Anna Lombroso per il Simplicissimus

Ci sono eventi e situazioni rimosse a dispetto di Google, sottoposte a damnatio memoriae dai protagonisti che sono venuti a più miti consigli secondo quel processo che fa degli incendiari solerti pompieri e dei soliti stronzi venerati maestri. Così non sia sa dove siano finiti quelli di né con lo Stato né con le Br e peggio ancora quelli del partito della trattativa, oggi che il compromesso, arte nella quale sembra eccellere soprattutto l’ex sinistra, è stato consegnato nelle mani poco pratiche di Conte.

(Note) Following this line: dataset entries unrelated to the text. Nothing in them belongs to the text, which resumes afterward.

-- pv_equiv track=rewrite | github.com/SiuyunYip/CS7NS1-Project3-Diver | router_final.py | get_interest_name
-- ===== SOURCE A (Python) =====
-- def get_interest_name(interest):
--     interest_arr = interest.split('/')
--     interest_name = ''
--     start = False
--     for i in range(1, len(interest_arr)):
--         if start:
--             interest_name = interest_name + interest_arr[i] + '/'
--         if interest_arr[i - 1] == 'area':
--             start = True
--     if interest_name != '':
--         return interest_name[:-1]
--     else:
--         return interest
-- ===== SOURCE B (Python) =====
-- def get_interest_name(interest):
--     arr = interest.split('/')
--     try:
--         i = arr.index('area')
--     except ValueError:
--         return interest
--     tail = arr[i + 2:]
--     return '/'.join(tail) if tail else interest
-- ===== Notes on version B (the rewrite author's own statement) =====
-- stated objective: simpler
-- what changed: Replaces the stateful start-flag accumulation loop (build name+'/' pieces, then strip the trailing slash) with a direct find-then-slice-then-join: locate the first 'area' token with list.index, slice the tokens after the one following it, and join them with '/'.
import Mathlib
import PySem

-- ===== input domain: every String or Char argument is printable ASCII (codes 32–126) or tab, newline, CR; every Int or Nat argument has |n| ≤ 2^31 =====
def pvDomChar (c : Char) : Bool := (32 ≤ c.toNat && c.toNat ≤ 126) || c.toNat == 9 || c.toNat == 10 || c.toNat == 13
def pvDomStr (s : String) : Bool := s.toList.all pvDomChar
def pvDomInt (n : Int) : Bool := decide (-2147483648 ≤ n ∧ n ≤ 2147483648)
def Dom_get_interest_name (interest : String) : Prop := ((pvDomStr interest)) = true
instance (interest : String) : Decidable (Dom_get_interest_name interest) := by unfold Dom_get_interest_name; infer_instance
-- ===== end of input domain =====

-- B replaces A's stateful start-flag accumulation loop with a find('area')-then-slice-then-join decomposition (objective: simpler).

-- ===== PORT A =====
-- interest.split('/') has a non-empty literal separator: PySem.Chars.splitOn is exact here.
def get_interest_name (interest : String) : String :=
  let interest_arr := PySem.Chars.splitOn interest.toList ['/']
  let st := (PySem.List.pyRange 1 interest_arr.length).foldl
    (fun (st : List Char × Bool) i =>
      let name := if st.2 then st.1 ++ PySem.List.pyGetD interest_arr i [] ++ ['/'] else st.1
      let start := if PySem.List.pyGetD interest_arr (i - 1) [] = "area".toList then true else st.2
      (name, start)) ([], false)
  if st.1 ≠ [] then String.ofList (PySem.List.slice st.1 none (some (-1))) else interest

-- ===== PORT B =====
def get_interest_name_alt (interest : String) : String :=
  let arr := PySem.Chars.splitOn interest.toList ['/']
  match PySem.List.index? arr "area".toList with
  | none => interest
  | some i =>
    let tail := PySem.List.slice arr (some ((i : Int) + 2)) none
    if tail = [] then interest else String.ofList (PySem.Chars.join ['/'] tail)

-- ===== PRECONDITION & SPEC =====
def Spec_get_interest_name (interest : String) (out : String) : Prop := out = get_interest_name_alt interest
instance (interest : String) (out : String) : Decidable (Spec_get_interest_name interest out) := by unfold Spec_get_interest_name; infer_instance

-- ===== CLAIM (what is proved, stated in full; the proofs are below) =====
def Claim_equal_get_interest_name : Prop := ∀ (interest : String), Dom_get_interest_name interest → Spec_get_interest_name interest (get_interest_name interest)

-- ===== LEMMAS AND PROOFS =====

-- A's loop, written structurally: process the tokens after the first, carrying the previous token.
def pvLoopA : List (List Char) → List Char → List Char × Bool → List Char × Bool
  | [], _, st => st
  | x :: xs, prev, st =>
      let name := if st.2 then st.1 ++ x ++ ['/'] else st.1
      let start := if prev = "area".toList then true else st.2
      pvLoopA xs x (name, start)

-- the accumulated name: every token followed by '/'
def pvFlat (l : List (List Char)) : List Char := (l.map (· ++ ['/'])).flatten

theorem pvLoopA_true (xs : List (List Char)) : ∀ (prev name : List Char),
    (pvLoopA xs prev (name, true)).1 = name ++ pvFlat xs := by
  induction xs with
  | nil => intro prev name; simp [pvLoopA, pvFlat]
  | cons x xs ih =>
    intro prev name
    simp only [pvLoopA, if_true, ite_self]
    rw [ih x (name ++ x ++ ['/'])]
    simp [pvFlat, List.append_assoc]

theorem pvLoopA_false (t : List (List Char)) : ∀ (prev : List Char),
    (pvLoopA t prev ([], false)).1 =
      match PySem.List.index? (prev :: t) "area".toList with
      | none => []
      | some i => pvFlat (t.drop (i + 1)) := by
  induction t with
  | nil =>
    intro prev
    by_cases h : prev = "area".toList
    · subst h
      rw [PySem.List.index?_cons_self]
      simp [pvLoopA, pvFlat]
    · rw [PySem.List.index?_cons_of_ne [] (by simpa using h)]
      simp [pvLoopA, PySem.List.index?]
  | cons x xs ih =>
    intro prev
    by_cases h : prev = "area".toList
    · subst h
      rw [PySem.List.index?_cons_self]
      simp only [pvLoopA, Bool.false_eq_true, if_false, if_true]
      rw [pvLoopA_true]
      simp
    · rw [PySem.List.index?_cons_of_ne (x :: xs) (by simpa using h)]
      simp only [pvLoopA, Bool.false_eq_true, if_false, if_neg h]
      rw [ih x]
      cases hix : PySem.List.index? (x :: xs) "area".toList with
      | none => simp
      | some i => simp [List.drop_succ_cons]

-- A's indexed foldl over range(k+1, len(arr)) is pvLoopA on the suffix, with arr[k] as previous token
theorem pvFold_eq_loop (arr : List (List Char)) :
    ∀ (m k : Nat), arr.length - (k + 1) = m → ∀ (hk : k < arr.length) (st : List Char × Bool),
    (PySem.List.pyRange ((k : Int) + 1) (arr.length : Int)).foldl
      (fun (st : List Char × Bool) i =>
        (if st.2 then st.1 ++ PySem.List.pyGetD arr i [] ++ ['/'] else st.1,
         if PySem.List.pyGetD arr (i - 1) [] = "area".toList then true else st.2)) st
      = pvLoopA (arr.drop (k + 1)) arr[k] st := by
  intro m
  induction m with
  | zero =>
    intro k hm hk st
    have hlen : arr.length = k + 1 := by omega
    rw [PySem.List.pyRange_one_eq_nil (by omega)]
    rw [List.drop_eq_nil_of_le (by omega)]
    simp [pvLoopA]
  | succ m ih =>
    intro k hm hk st
    have hk1 : k + 1 < arr.length := by omega
    rw [PySem.List.pyRange_one_cons (by exact_mod_cast by omega)]
    rw [List.foldl_cons]
    have e1 : PySem.List.pyGetD arr ((k : Int) + 1) [] = arr[k + 1] := by
      rw [show ((k : Int) + 1) = ((k + 1 : Nat) : Int) by push_cast; ring]
      rw [PySem.List.pyGetD_eq_getElem arr [] (by positivity) (by exact_mod_cast hk1)]
      simp
    have e2 : PySem.List.pyGetD arr ((k : Int) + 1 - 1) [] = arr[k] := by
      rw [show ((k : Int) + 1 - 1) = ((k : Nat) : Int) by ring]
      rw [PySem.List.pyGetD_eq_getElem arr [] (by positivity) (by exact_mod_cast hk)]
      simp
    rw [show ((k : Int) + 1 + 1) = ((k + 1 : Nat) : Int) + 1 by push_cast; ring]
    rw [ih (k + 1) (by omega) hk1 _]
    rw [List.drop_eq_getElem_cons hk1]
    simp only [pvLoopA, e1, e2]

theorem pvFold_eq_loop0 (arr : List (List Char)) (h0 : 0 < arr.length) (st : List Char × Bool) :
    (PySem.List.pyRange 1 (arr.length : Int)).foldl
      (fun (st : List Char × Bool) i =>
        (if st.2 then st.1 ++ PySem.List.pyGetD arr i [] ++ ['/'] else st.1,
         if PySem.List.pyGetD arr (i - 1) [] = "area".toList then true else st.2)) st
      = pvLoopA (arr.drop 1) arr[0] st := by
  have := pvFold_eq_loop arr (arr.length - 1) 0 rfl h0 st
  simpa using this

-- non-empty join, with a trailing slash appended, is pvFlat
theorem pvFlat_eq_join (x : List Char) (xs : List (List Char)) :
    pvFlat (x :: xs) = PySem.Chars.join ['/'] (x :: xs) ++ ['/'] := by
  induction xs generalizing x with
  | nil => simp [pvFlat, PySem.Chars.join_singleton]
  | cons y ys ih =>
    rw [PySem.Chars.join_cons_cons]
    have : pvFlat (x :: y :: ys) = x ++ ['/'] ++ pvFlat (y :: ys) := by
      simp [pvFlat]
    rw [this, ih y]
    simp [List.append_assoc]

theorem pv_drop_slice (arr : List (List Char)) (i : Nat) :
    PySem.List.slice arr (some ((i : Int) + 2)) none = arr.drop (i + 2) := by
  rw [show ((i : Int) + 2) = ((i + 2 : Nat) : Int) by push_cast; ring]
  exact PySem.List.slice_from_natCast arr (i + 2)

-- ===== VERDICT (by name: the statement is the Claim_ definition above) =====
theorem get_interest_name_spec : Claim_equal_get_interest_name := by
  intro interest _
  unfold Spec_get_interest_name get_interest_name get_interest_name_alt
  cases harr : PySem.Chars.splitOn interest.toList ['/'] with
  | nil =>
    simp [PySem.List.pyRange_one_eq_nil, PySem.List.index?]
  | cons h t =>
    simp only []
    have hlen : (h :: t).length = t.length + 1 := by simp
    rw [pvFold_eq_loop0 (h :: t) (by simp) ([], false)]
    simp only [List.drop_succ_cons, List.drop_zero, List.getElem_cons_zero]
    cases hix : PySem.List.index? (h :: t) "area".toList with
    | none =>
      have := pvLoopA_false t h
      rw [hix] at this
      simp only at this
      rw [if_neg (by simp [this])]
    | some i =>
      have hname := pvLoopA_false t h
      rw [hix] at hname
      simp only at hname
      dsimp only
      rw [pv_drop_slice (h :: t) i, List.drop_succ_cons]
      cases hdrop : t.drop (i + 1) with
      | nil =>
        rw [hdrop] at hname
        rw [if_neg (by simp [hname, pvFlat]), if_pos rfl]
      | cons x xs =>
        rw [hdrop] at hname
        rw [hname, pvFlat_eq_join]
        rw [if_pos (by simp)]
        rw [if_neg (by simp)]
        rw [PySem.List.slice_to_neg_one, List.dropLast_concat]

Beh, ma mica si può negoziare con gente che demolisce opere d’arte millenarie, in forma accelerata, invece che tramite un lento prosieguo di rovinoso abbandono, mica si può andare a trattative con gente che impedisce alle donne di studiare, avere una carriera, esprimere un talento, invece di concedere loro fertili part time a remunerazioni inferiori di quelle maschili, consentendo in cambio di combinare modesti salari e cura della famiglia, mica si può trattare con fanatici di una religione incompatibile con la democrazia a cominciare del rifiuto del riconoscimento di leggi e tribunali civili.

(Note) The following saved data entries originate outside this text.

-- pv_equiv track=rewrite | github.com/levinkurian00/career-decision-companion | backend/decision_engine.py | generate_comparison_explanation
-- ===== SOURCE A (Python) =====
-- def generate_comparison_explanation(top_career, second_career, weights):
--     """
--     Compare top two careers and explain why second ranked lower.
--     """
--
--     top_contrib = top_career["contributions"]
--     second_contrib = second_career["contributions"]
--
--     differences = {}
--
--     for criterion in top_contrib:
--         differences[criterion] = top_contrib[criterion] - second_contrib.get(criterion, 0)
--
--     # Sort by largest difference
--     sorted_diff = sorted(
--         differences.items(),
--         key=lambda x: x[1],
--         reverse=True
--     )
--
--     # Take top 2 differentiators
--     top_reasons = [crit for crit, val in sorted_diff[:2] if val > 0]
--
--     if not top_reasons:
--         return "The top two careers performed very similarly across most criteria."
--
--     return (
--         f"The second-ranked career scored lower mainly due to weaker performance in "
--         f"{' and '.join(top_reasons)} compared to the top-ranked option."
--     )
-- ===== SOURCE B (Python) =====
-- def generate_comparison_explanation(top_career, second_career, weights):
--     """
--     Compare top two careers and explain why second ranked lower.
--     Single linear pass keeping the top-2 (criterion, diff) pairs; no dict, no sort.
--     """
--     second_contrib = second_career["contributions"]
--
--     top2 = []
--     for crit, val in top_career["contributions"].items():
--         d = val - second_contrib.get(crit, 0)
--         if not top2:
--             top2 = [(crit, d)]
--         elif d > top2[0][1]:
--             top2 = [(crit, d), top2[0]]
--         elif len(top2) == 1 or d > top2[1][1]:
--             top2 = [top2[0], (crit, d)]
--
--     reasons = [crit for crit, d in top2 if d > 0]
--     if not reasons:
--         return "The top two careers performed very similarly across most criteria."
--     return (
--         "The second-ranked career scored lower mainly due to weaker performance in "
--         + " and ".join(reasons)
--         + " compared to the top-ranked option."
--     )
-- ===== Notes on version B (the rewrite author's own statement) =====
-- stated objective: alternative
-- what changed: B replaces building a differences dict, sorting all items descending and slicing the top two by a single linear pass that maintains the best and second-best (criterion, diff) pairs (stable tie-breaking by iteration order), then filters and formats the same sentence.
-- outside the precondition, e.g. on generate_comparison_explanation({}, {'contributions': {}}, {}): A raises KeyError, B raises KeyError
import Mathlib
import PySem

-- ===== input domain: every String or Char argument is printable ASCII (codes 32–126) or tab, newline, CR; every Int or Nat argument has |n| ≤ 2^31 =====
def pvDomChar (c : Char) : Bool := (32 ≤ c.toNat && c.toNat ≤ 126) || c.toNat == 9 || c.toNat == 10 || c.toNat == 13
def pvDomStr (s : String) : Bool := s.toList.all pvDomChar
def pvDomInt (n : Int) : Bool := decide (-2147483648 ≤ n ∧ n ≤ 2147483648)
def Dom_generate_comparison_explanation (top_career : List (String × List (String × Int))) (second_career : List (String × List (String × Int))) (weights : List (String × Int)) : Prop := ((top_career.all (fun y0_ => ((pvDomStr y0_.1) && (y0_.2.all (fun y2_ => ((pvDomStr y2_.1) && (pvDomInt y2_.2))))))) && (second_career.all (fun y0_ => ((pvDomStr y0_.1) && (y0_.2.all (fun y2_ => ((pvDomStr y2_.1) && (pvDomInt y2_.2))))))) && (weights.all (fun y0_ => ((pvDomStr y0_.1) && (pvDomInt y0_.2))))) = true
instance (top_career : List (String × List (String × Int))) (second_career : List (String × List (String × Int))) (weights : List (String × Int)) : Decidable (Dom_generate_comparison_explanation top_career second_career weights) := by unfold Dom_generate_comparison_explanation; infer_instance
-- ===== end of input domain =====

-- B replaces the sort-then-slice by a single linear pass keeping the top-2 (criterion, diff)
-- pairs (no differences dict, no sort); same sentence. Equivalence is proved on Pre_ (the
-- "contributions" key present in both careers; A raises KeyError otherwise).

-- ===== PORT A =====
def generate_comparison_explanation (top_career : List (String × List (String × Int))) (second_career : List (String × List (String × Int))) (weights : List (String × Int)) : String :=
  -- top_career["contributions"]: KeyError when absent is excluded by Pre_ (getD [] there)
  let top_contrib := PySem.Dict.ofList ((PySem.Dict.ofList top_career).getD "contributions" [])
  let second_contrib := PySem.Dict.ofList ((PySem.Dict.ofList second_career).getD "contributions" [])
  -- for criterion in top_contrib: differences[criterion] = top_contrib[criterion] - second_contrib.get(criterion, 0)
  -- (top_contrib[criterion] is ported as getD with default 0: the key is always present, so this is exact)
  let differences := top_contrib.keys.foldl
    (fun d criterion => d.insert criterion (top_contrib.getD criterion 0 - second_contrib.getD criterion 0))
    PySem.Dict.empty
  let sorted_diff := PySem.List.sorted differences.items (fun x => x.2) true
  -- sorted_diff[:2] is List.take 2 (nonnegative literal slice)
  let top_reasons := ((sorted_diff.take 2).filter (fun p => decide (0 < p.2))).map (fun p => p.1)
  if top_reasons = [] then
    "The top two careers performed very similarly across most criteria."
  else
    "The second-ranked career scored lower mainly due to weaker performance in " ++ PySem.Str.join " and " top_reasons ++ " compared to the top-ranked option."

-- ===== PORT B =====
-- one step of B's linear top-2 scan (t is the current top-2 list, length ≤ 2)
def altStep (t : List (String × Int)) (p : String × Int) : List (String × Int) :=
  match t with
  | [] => [p]
  | a :: rest =>
    if a.2 < p.2 then [p, a]
    else
      match rest with
      | [] => [a, p]
      | b :: _ => if b.2 < p.2 then [a, p] else t

def generate_comparison_explanation_alt (top_career : List (String × List (String × Int))) (second_career : List (String × List (String × Int))) (weights : List (String × Int)) : String :=
  let second_contrib := PySem.Dict.ofList ((PySem.Dict.ofList second_career).getD "contributions" [])
  let top2 := (PySem.Dict.ofList ((PySem.Dict.ofList top_career).getD "contributions" [])).items.foldl
    (fun t p => altStep t (p.1, p.2 - second_contrib.getD p.1 0)) []
  let reasons := (top2.filter (fun p => decide (0 < p.2))).map (fun p => p.1)
  if reasons = [] then
    "The top two careers performed very similarly across most criteria."
  else
    "The second-ranked career scored lower mainly due to weaker performance in " ++ PySem.Str.join " and " reasons ++ " compared to the top-ranked option."

-- ===== PRECONDITION & SPEC =====
-- Pre_ excludes exactly the inputs where A raises KeyError: a career dict without the "contributions" key.
def Pre_generate_comparison_explanation (top_career : List (String × List (String × Int))) (second_career : List (String × List (String × Int))) (weights : List (String × Int)) : Prop :=
  (PySem.Dict.ofList top_career).contains "contributions" = true ∧
  (PySem.Dict.ofList second_career).contains "contributions" = true
instance (top_career : List (String × List (String × Int))) (second_career : List (String × List (String × Int))) (weights : List (String × Int)) : Decidable (Pre_generate_comparison_explanation top_career second_career weights) := by unfold Pre_generate_comparison_explanation; infer_instance

def pvWitness_generate_comparison_explanation : (List (String × List (String × Int))) × (List (String × List (String × Int))) × (List (String × Int)) :=
  ([("contributions", [("salary", 5), ("growth", 2)])], [("contributions", [("salary", 1)])], [("salary", 1)])

def Spec_generate_comparison_explanation (top_career : List (String × List (String × Int))) (second_career : List (String × List (String × Int))) (weights : List (String × Int)) (out : String) : Prop := out = generate_comparison_explanation_alt top_career second_career weights
instance (top_career : List (String × List (String × Int))) (second_career : List (String × List (String × Int))) (weights : List (String × Int)) (out : String) : Decidable (Spec_generate_comparison_explanation top_career second_career weights out) := by unfold Spec_generate_comparison_explanation; infer_instance

-- ===== CLAIM (what is proved, stated in full; the proofs are below) =====
def Claim_equal_generate_comparison_explanation : Prop := ∀ (top_career : List (String × List (String × Int))) (second_career : List (String × List (String × Int))) (weights : List (String × Int)), Dom_generate_comparison_explanation top_career second_career weights → Pre_generate_comparison_explanation top_career second_career weights → Spec_generate_comparison_explanation top_career second_career weights (generate_comparison_explanation top_career second_career weights)

-- ===== LEMMAS AND PROOFS =====

-- the first two elements of an insertion step depend only on the first two of the accumulator
lemma take2_insertBy (x : String × Int) (acc : List (String × Int)) :
    (PySem.List.insertBy (fun a b => decide (b.2 < a.2)) x acc).take 2 = altStep (acc.take 2) x := by
  match acc with
  | [] => rfl
  | [a] =>
    simp only [PySem.List.insertBy, altStep, decide_eq_true_eq]
    by_cases h : a.2 < x.2 <;> simp [h]
  | a :: b :: rest =>
    simp only [PySem.List.insertBy, altStep, decide_eq_true_eq]
    by_cases h1 : a.2 < x.2
    · simp [h1]
    · by_cases h2 : b.2 < x.2 <;> simp [h1, h2]

lemma foldl_take2 (ds : List (String × Int)) (acc : List (String × Int)) :
    (List.foldl (fun acc x => PySem.List.insertBy (fun a b => decide (b.2 < a.2)) x acc) acc ds).take 2
      = List.foldl altStep (acc.take 2) ds := by
  induction ds generalizing acc with
  | nil => rfl
  | cons x ds ih =>
    simp only [List.foldl_cons]
    rw [ih, take2_insertBy]

-- top-2 of the stable descending sort = B's linear scan
lemma take2_sorted (ds : List (String × Int)) :
    (PySem.List.sorted ds (fun p => p.2) true).take 2 = List.foldl altStep [] ds := by
  rw [PySem.List.sorted_rev_eq_foldl_insertBy ds (fun p => p.2)]
  exact foldl_take2 ds []

-- A's differences dict has exactly the items B scans over
lemma core (tcl scl : List (String × Int)) :
    (PySem.List.sorted
        ((PySem.Dict.ofList tcl).keys.foldl
          (fun d k => d.insert k ((PySem.Dict.ofList tcl).getD k 0 - (PySem.Dict.ofList scl).getD k 0))
          PySem.Dict.empty).items (fun x => x.2) true).take 2
      = (PySem.Dict.ofList tcl).items.foldl
          (fun t p => altStep t (p.1, p.2 - (PySem.Dict.ofList scl).getD p.1 0)) [] := by
  have hnd : (PySem.Dict.ofList tcl).keys.Nodup := PySem.Dict.nodup_keys_ofList tcl
  have h1 : ((PySem.Dict.ofList tcl).keys.foldl
        (fun d k => d.insert k ((PySem.Dict.ofList tcl).getD k 0 - (PySem.Dict.ofList scl).getD k 0))
        PySem.Dict.empty).items
      = (PySem.Dict.ofList tcl).keys.map
          (fun k => (k, (PySem.Dict.ofList tcl).getD k 0 - (PySem.Dict.ofList scl).getD k 0)) := by
    have := PySem.Dict.items_foldl_insert_fresh (PySem.Dict.ofList tcl).keys (fun k => k)
      (fun k => (PySem.Dict.ofList tcl).getD k 0 - (PySem.Dict.ofList scl).getD k 0)
      PySem.Dict.empty (fun a _ => PySem.Dict.contains_empty a) (by simp only [List.map_id_fun', id]; exact hnd)
    simpa using this
  have h2 : (PySem.Dict.ofList tcl).items
      = (PySem.Dict.ofList tcl).keys.map (fun k => (k, (PySem.Dict.ofList tcl).getD k 0)) :=
    PySem.Dict.items_eq_map_keys _ hnd 0
  rw [h1, take2_sorted, h2]
  simp only [List.foldl_map]

theorem generate_comparison_explanation_spec : Claim_equal_generate_comparison_explanation := by
  intro top_career second_career weights _hdom _hpre
  unfold Spec_generate_comparison_explanation
  simp only [generate_comparison_explanation, generate_comparison_explanation_alt, core]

Insomma sia chiaro, la contrattazione è sempre disonorevole, come insegnano i nostri sindacati che hanno preferito dismettere l’azione negoziale preferendo la rappresentanza degli interessi tramite l’attività di patronati intesa a favorire il welfare aziendale e la consulenza di marketing. figuriamoci poi se ti fa scendere al livello di ultras millenaristici, di invasati integralisti che celebrano quotidiani atti di fede nei confronti di un credo ecclesiastico, quando il progresso indica altre devozioni, altre militanze, altri credo, nella scienza, nella tecnica, nello sviluppo, per le quali è doveroso fare proselitismo attivo discriminando e combattendo eretici, miscredenti e blasfemi.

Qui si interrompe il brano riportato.